=== Task instructions ===
Copy verbatim the block of lines in the entries below whose first line contains "have h1 : 1 ≤ 2 ^ i := Nat.one_le_two_pow" and whose last line contains "-- Pre_ excludes". Leave out all other lines.

[Collected data entries]
● ● ●

-- pv_equiv track=rewrite | github.com/yimango/Competitive-Programming | ALTleetcode102.py | solution
-- ===== SOURCE A (Python) =====
-- def solution(inputTree):
--     returnTree = []
--
--     counter = 0
--     i = 0
--     while counter != len(inputTree):
--         tempSet = inputTree[counter : min(2**i + counter, len(inputTree))]
--         counter += min(2**i, len(inputTree) - counter)
--
--         while tempSet.count("null") > 0:
--             tempSet.remove("null")
--         returnTree.append(tempSet)
--         i+=1
--
--     return returnTree
-- ===== SOURCE B (Python) =====
-- def solution(inputTree):
--     buckets = []
--     for p, x in enumerate(inputTree):
--         level = (p + 1).bit_length() - 1
--         while len(buckets) <= level:
--             buckets.append([])
--         if x != "null":
--             buckets[level].append(x)
--     return buckets
-- ===== Notes on version B (the rewrite author's own statement) =====
-- stated objective: alternative
-- what changed: Replaces A's level-by-level doubling-slice loop with repeated list.remove('null') by a single enumerate pass that buckets each element into level (p+1).bit_length()-1, skipping nulls as it goes; it trades A's slicing for per-element positional bucketing.
import Mathlib
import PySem

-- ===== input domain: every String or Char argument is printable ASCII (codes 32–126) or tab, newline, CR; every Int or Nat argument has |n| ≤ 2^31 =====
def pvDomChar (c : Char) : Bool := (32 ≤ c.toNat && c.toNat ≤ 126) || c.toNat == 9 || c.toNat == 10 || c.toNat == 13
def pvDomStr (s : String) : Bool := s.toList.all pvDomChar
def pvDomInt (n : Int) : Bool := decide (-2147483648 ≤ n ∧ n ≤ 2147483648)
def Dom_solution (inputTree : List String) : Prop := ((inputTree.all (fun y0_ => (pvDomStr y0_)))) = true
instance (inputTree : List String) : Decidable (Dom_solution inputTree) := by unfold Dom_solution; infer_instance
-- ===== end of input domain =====

-- B replaces A's doubling-slice-then-remove loop by one bucketing pass over enumerate
-- using (p+1).bit_length()-1 (an alternative decomposition of the same computation).

-- ===== PORT A =====

-- termination helper for removeNulls (list.remove shortens the list)
theorem pvRemoveLen {l t : List String} (h : PySem.List.remove? l "null" = some t) :
    t.length < l.length := by
  have hv : "null" ∈ l := by
    by_contra hn
    rw [(PySem.List.remove?_eq_none_iff l "null").mpr hn] at h
    simp at h
  rw [PySem.List.remove?_eq_some_erase l "null" hv] at h
  cases h
  have := List.length_erase_of_mem hv
  have : l ≠ [] := by rintro rfl; exact absurd hv (by simp)
  have : 0 < l.length := List.length_pos_iff.mpr this
  simp [List.length_erase_of_mem hv]
  omega

-- while tempSet.count("null") > 0: tempSet.remove("null")
def removeNulls (tempSet : List String) : List String :=
  if PySem.List.count tempSet "null" > 0 then
    match hr : PySem.List.remove? tempSet "null" with
    | some t => removeNulls t
    | none => tempSet
  else tempSet
termination_by tempSet.length
decreasing_by exact pvRemoveLen hr

-- the outer while loop; counter, i are the Python loop variables (always nonnegative,
-- carried as Nat; counter ≤ len is an invariant of the loop, carried for termination)
def solLoop (inputTree : List String) (returnTree : List (List String)) (counter i : Nat)
    (h : counter ≤ inputTree.length) : List (List String) :=
  if hc : counter = inputTree.length then returnTree
  else
    let tempSet := PySem.List.slice inputTree (some (counter : Int))
      (some ((min (2 ^ i + counter) inputTree.length : Nat) : Int))
    solLoop inputTree (returnTree ++ [removeNulls tempSet])
      (counter + min (2 ^ i) (inputTree.length - counter)) (i + 1)
      (by omega)
termination_by inputTree.length - counter
decreasing_by
  have h1 : 1 ≤ 2 ^ i := Nat.one_le_two_pow
  omega
def findSquare_ref (matrix : List (List Int)) : List Int :=
  if matrix = [] then []
  else
    let mxs := pvBuildA matrix
    (PySem.List.pyRange 0 (matrix.length : Int) 1).foldl (fun res r =>
      (PySem.List.pyRange 0 ((PySem.List.pyGetD matrix 0 []).length : Int) 1).foldl (fun res c =>
        if PySem.List.pyGetD (PySem.List.pyGetD matrix r []) c 1 = 0 then
          -- the descending inner loop with break: first size in range passing the test
          match (PySem.List.pyRange (min (mxs.1.getD (r, c) 0) (mxs.2.getD (r, c) 0))
                   (if res = [] then 0 else PySem.List.pyGetD res 2 0) (-1)).find? (fun size =>
              size ≤ mxs.2.getD (r, c + size - 1) 0 && size ≤ mxs.1.getD (r + size - 1, c) 0) with
          | some size => [r, c, size]
          | none => res
        else res) res) []

-- ===== PORT B =====
-- the four borders of the s×s square with top-left (r,c) are entirely 0
def pvBorderOK (matrix : List (List Int)) (r c s : Int) : Bool :=
  ((PySem.List.pyRange 0 s 1).all fun k => PySem.List.pyGetD (PySem.List.pyGetD matrix r []) (c + k) 1 == 0) &&
  ((PySem.List.pyRange 0 s 1).all fun k => PySem.List.pyGetD (PySem.List.pyGetD matrix (r + s - 1) []) (c + k) 1 == 0) &&
  ((PySem.List.pyRange 0 s 1).all fun k => PySem.List.pyGetD (PySem.List.pyGetD matrix (r + k) []) c 1 == 0) &&
  ((PySem.List.pyRange 0 s 1).all fun k => PySem.List.pyGetD (PySem.List.pyGetD matrix (r + k) []) (c + s - 1) 1 == 0)

def findSquare_ref_alt (matrix : List (List Int)) : List Int :=
  if matrix = [] then []
  else
    match (PySem.List.pyRange (min (matrix.length : Int) ((PySem.List.pyGetD matrix 0 []).length : Int)) 0 (-1)).findSome? (fun s =>
      (PySem.List.pyRange 0 ((matrix.length : Int) - s + 1) 1).findSome? (fun r =>
        ((PySem.List.pyRange 0 (((PySem.List.pyGetD matrix 0 []).length : Int) - s + 1) 1).find? (fun c => pvBorderOK matrix r c s)).map
          (fun c => [r, c, s]))) with
    | some res => res
    | none => []

-- ===== PRECONDITION & SPEC =====
-- Pre_ excludes exactly the ragged matrices on which A raises IndexError (a row shorter than row 0).
def Pre_findSquare_ref (matrix : List (List Int)) : Prop :=
  ∀ row ∈ matrix, (matrix.headD []).length ≤ row.length
instance (matrix : List (List Int)) : Decidable (Pre_findSquare_ref matrix) := by
  unfold Pre_findSquare_ref; infer_instance
def pvWitness_findSquare_ref : List (List Int) := [[0, 1, 0], [0, 0, 0], [0, 1, 0]]

def Spec_findSquare_ref (matrix : List (List Int)) (out : List Int) : Prop := out = findSquare_ref_alt matrix
instance (matrix : List (List Int)) (out : List Int) : Decidable (Spec_findSquare_ref matrix out) := by unfold Spec_findSquare_ref; infer_instance

-- ===== CLAIM (what is proved, stated in full; the proofs are below) =====
def Claim_equal_findSquare_ref : Prop := ∀ (matrix : List (List Int)), Dom_findSquare_ref matrix → Pre_findSquare_ref matrix → Spec_findSquare_ref matrix (findSquare_ref matrix)

-- ===== LEMMAS AND PROOFS =====

-- Abbreviations for the grid dimensions
def pvR (m : List (List Int)) : Nat := m.length
def pvC (m : List (List Int)) : Nat := (m.headD []).length

-- length of the initial all-zero run of a list
def pvZrun : List Int → Nat
  | [] => 0
  | x :: t => if x = 0 then pvZrun t + 1 else 0

-- the cell value A's loops test, truncated to the first C columns (default 1 = "not black")
def pvCell (m : List (List Int)) (C : Nat) (r c : Int) : Int :=
  PySem.List.pyGetD ((PySem.List.pyGetD m r []).take C) c 1

-- intended content of mxHorizontal / mxVertical
def pvFh (m : List (List Int)) (C : Nat) (r c : Int) : Int :=
  if 0 ≤ r ∧ 0 ≤ c then (pvZrun (((PySem.List.pyGetD m r []).take C).drop c.toNat) : Int) else 0

def pvColl (m : List (List Int)) (C : Nat) (c : Int) : List Int :=
  m.map (fun row => PySem.List.pyGetD (row.take C) c 1)

def pvFv (m : List (List Int)) (C : Nat) (r c : Int) : Int :=
  if 0 ≤ r ∧ 0 ≤ c then (pvZrun ((pvColl m C c).drop r.toNat) : Int) else 0

-- "the s×s square with top-left (r,c) lies in the grid and has all-black borders"
def pvValid (m : List (List Int)) (r c s : Int) : Prop :=
  0 ≤ r ∧ 0 ≤ c ∧ 1 ≤ s ∧ r + s ≤ (pvR m : Int) ∧ c + s ≤ (pvC m : Int) ∧
  ∀ k : Int, 0 ≤ k → k < s →
    pvCell m (pvC m) r (c + k) = 0 ∧ pvCell m (pvC m) (r + s - 1) (c + k) = 0 ∧
    pvCell m (pvC m) (r + k) c = 0 ∧ pvCell m (pvC m) (r + k) (c + s - 1) = 0

def pvLexLt (p q : Int × Int) : Prop := p.1 < q.1 ∨ (p.1 = q.1 ∧ p.2 < q.2)

-- the common result specification
def pvGood (m : List (List Int)) (res : List Int) : Prop :=
  (res = [] ∧ ∀ r c s : Int, ¬ pvValid m r c s) ∨
  (∃ r c s : Int, res = [r, c, s] ∧ pvValid m r c s ∧
    (∀ r' c' s' : Int, s < s' → ¬ pvValid m r' c' s') ∧
    (∀ r' c' : Int, pvLexLt (r', c') (r, c) → ¬ pvValid m r' c' s))

-- ---------- generic list lemmas ----------

lemma pvMem_pyRange_neg_one {a b x : Int} :
    x ∈ PySem.List.pyRange a b (-1) ↔ b < x ∧ x ≤ a := by
  rw [PySem.List.pyRange_neg_one]
  simp only [List.mem_map, List.mem_range]
  constructor
  · rintro ⟨k, hk, rfl⟩; omega
  · rintro ⟨h1, h2⟩; exact ⟨(a - x).toNat, by omega, by omega⟩


lemma pvFind_desc_some {p : Int → Bool} {a b s : Int}
    (h : (PySem.List.pyRange a b (-1)).find? p = some s) :
    b < s ∧ s ≤ a ∧ p s = true ∧ ∀ t, s < t → t ≤ a → p t = false := by
  induction hn : (a - b).toNat generalizing a with
  | zero =>
    rw [PySem.List.pyRange_neg_one, show (a-b).toNat = 0 from hn] at h
    simp at h
  | succ n ih =>
    have hab : b < a := by omega
    rw [PySem.List.pyRange_neg_one_cons hab] at h
    rw [List.find?_cons] at h
    by_cases hp : p a
    · simp [hp] at h
      subst h
      exact ⟨hab, le_refl _, hp, fun t h1 h2 => by omega⟩
    · rw [Bool.not_eq_true] at hp
      simp only [hp] at h
      obtain ⟨h1, h2, h3, h4⟩ := ih (a := a - 1) h (by omega)
      refine ⟨h1, by omega, h3, fun t ht1 ht2 => ?_⟩
      rcases eq_or_lt_of_le ht2 with rfl | hlt
      · exact hp
      · exact h4 t ht1 (by omega)


lemma pvFind_desc_none {p : Int → Bool} {a b : Int}
    (h : (PySem.List.pyRange a b (-1)).find? p = none) :
    ∀ t, b < t → t ≤ a → p t = false := by
  intro t h1 h2
  have := List.find?_eq_none.mp h t (pvMem_pyRange_neg_one.mpr ⟨h1, h2⟩)
  simpa using this


lemma pvFindSome_desc_some {β : Type} {f : Int → Option β} {a b : Int} {v : β}
    (h : (PySem.List.pyRange a b (-1)).findSome? f = some v) :
    ∃ s, b < s ∧ s ≤ a ∧ f s = some v ∧ ∀ t, s < t → t ≤ a → f t = none := by
  induction hn : (a - b).toNat generalizing a with
  | zero =>
    rw [PySem.List.pyRange_neg_one, show (a-b).toNat = 0 from hn] at h
    simp at h
  | succ n ih =>
    have hab : b < a := by omega
    rw [PySem.List.pyRange_neg_one_cons hab] at h
    rw [List.findSome?_cons] at h
    cases hf : f a with
    | some w =>
      simp only [hf] at h
      exact ⟨a, hab, le_refl _, by simp [hf, h], fun t h1 h2 => by omega⟩
    | none =>
      simp only [hf] at h
      obtain ⟨s, h1, h2, h3, h4⟩ := ih (a := a - 1) h (by omega)
      refine ⟨s, h1, by omega, h3, fun t ht1 ht2 => ?_⟩
      rcases eq_or_lt_of_le ht2 with rfl | hlt
      · exact hf
      · exact h4 t ht1 (by omega)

● ● ●

=== Written answer ===
  have h1 : 1 ≤ 2 ^ i := Nat.one_le_two_pow
  omega
def findSquare_ref (matrix : List (List Int)) : List Int :=
  if matrix = [] then []
  else
    let mxs := pvBuildA matrix
    (PySem.List.pyRange 0 (matrix.length : Int) 1).foldl (fun res r =>
      (PySem.List.pyRange 0 ((PySem.List.pyGetD matrix 0 []).length : Int) 1).foldl (fun res c =>
        if PySem.List.pyGetD (PySem.List.pyGetD matrix r []) c 1 = 0 then
          -- the descending inner loop with break: first size in range passing the test
          match (PySem.List.pyRange (min (mxs.1.getD (r, c) 0) (mxs.2.getD (r, c) 0))
                   (if res = [] then 0 else PySem.List.pyGetD res 2 0) (-1)).find? (fun size =>
              size ≤ mxs.2.getD (r, c + size - 1) 0 && size ≤ mxs.1.getD (r + size - 1, c) 0) with
          | some size => [r, c, size]
          | none => res
        else res) res) []

-- ===== PORT B =====
-- the four borders of the s×s square with top-left (r,c) are entirely 0
def pvBorderOK (matrix : List (List Int)) (r c s : Int) : Bool :=
  ((PySem.List.pyRange 0 s 1).all fun k => PySem.List.pyGetD (PySem.List.pyGetD matrix r []) (c + k) 1 == 0) &&
  ((PySem.List.pyRange 0 s 1).all fun k => PySem.List.pyGetD (PySem.List.pyGetD matrix (r + s - 1) []) (c + k) 1 == 0) &&
  ((PySem.List.pyRange 0 s 1).all fun k => PySem.List.pyGetD (PySem.List.pyGetD matrix (r + k) []) c 1 == 0) &&
  ((PySem.List.pyRange 0 s 1).all fun k => PySem.List.pyGetD (PySem.List.pyGetD matrix (r + k) []) (c + s - 1) 1 == 0)

def findSquare_ref_alt (matrix : List (List Int)) : List Int :=
  if matrix = [] then []
  else
    match (PySem.List.pyRange (min (matrix.length : Int) ((PySem.List.pyGetD matrix 0 []).length : Int)) 0 (-1)).findSome? (fun s =>
      (PySem.List.pyRange 0 ((matrix.length : Int) - s + 1) 1).findSome? (fun r =>
        ((PySem.List.pyRange 0 (((PySem.List.pyGetD matrix 0 []).length : Int) - s + 1) 1).find? (fun c => pvBorderOK matrix r c s)).map
          (fun c => [r, c, s]))) with
    | some res => res
    | none => []

-- ===== PRECONDITION & SPEC =====
-- Pre_ excludes exactly the ragged matrices on which A raises IndexError (a row shorter than row 0).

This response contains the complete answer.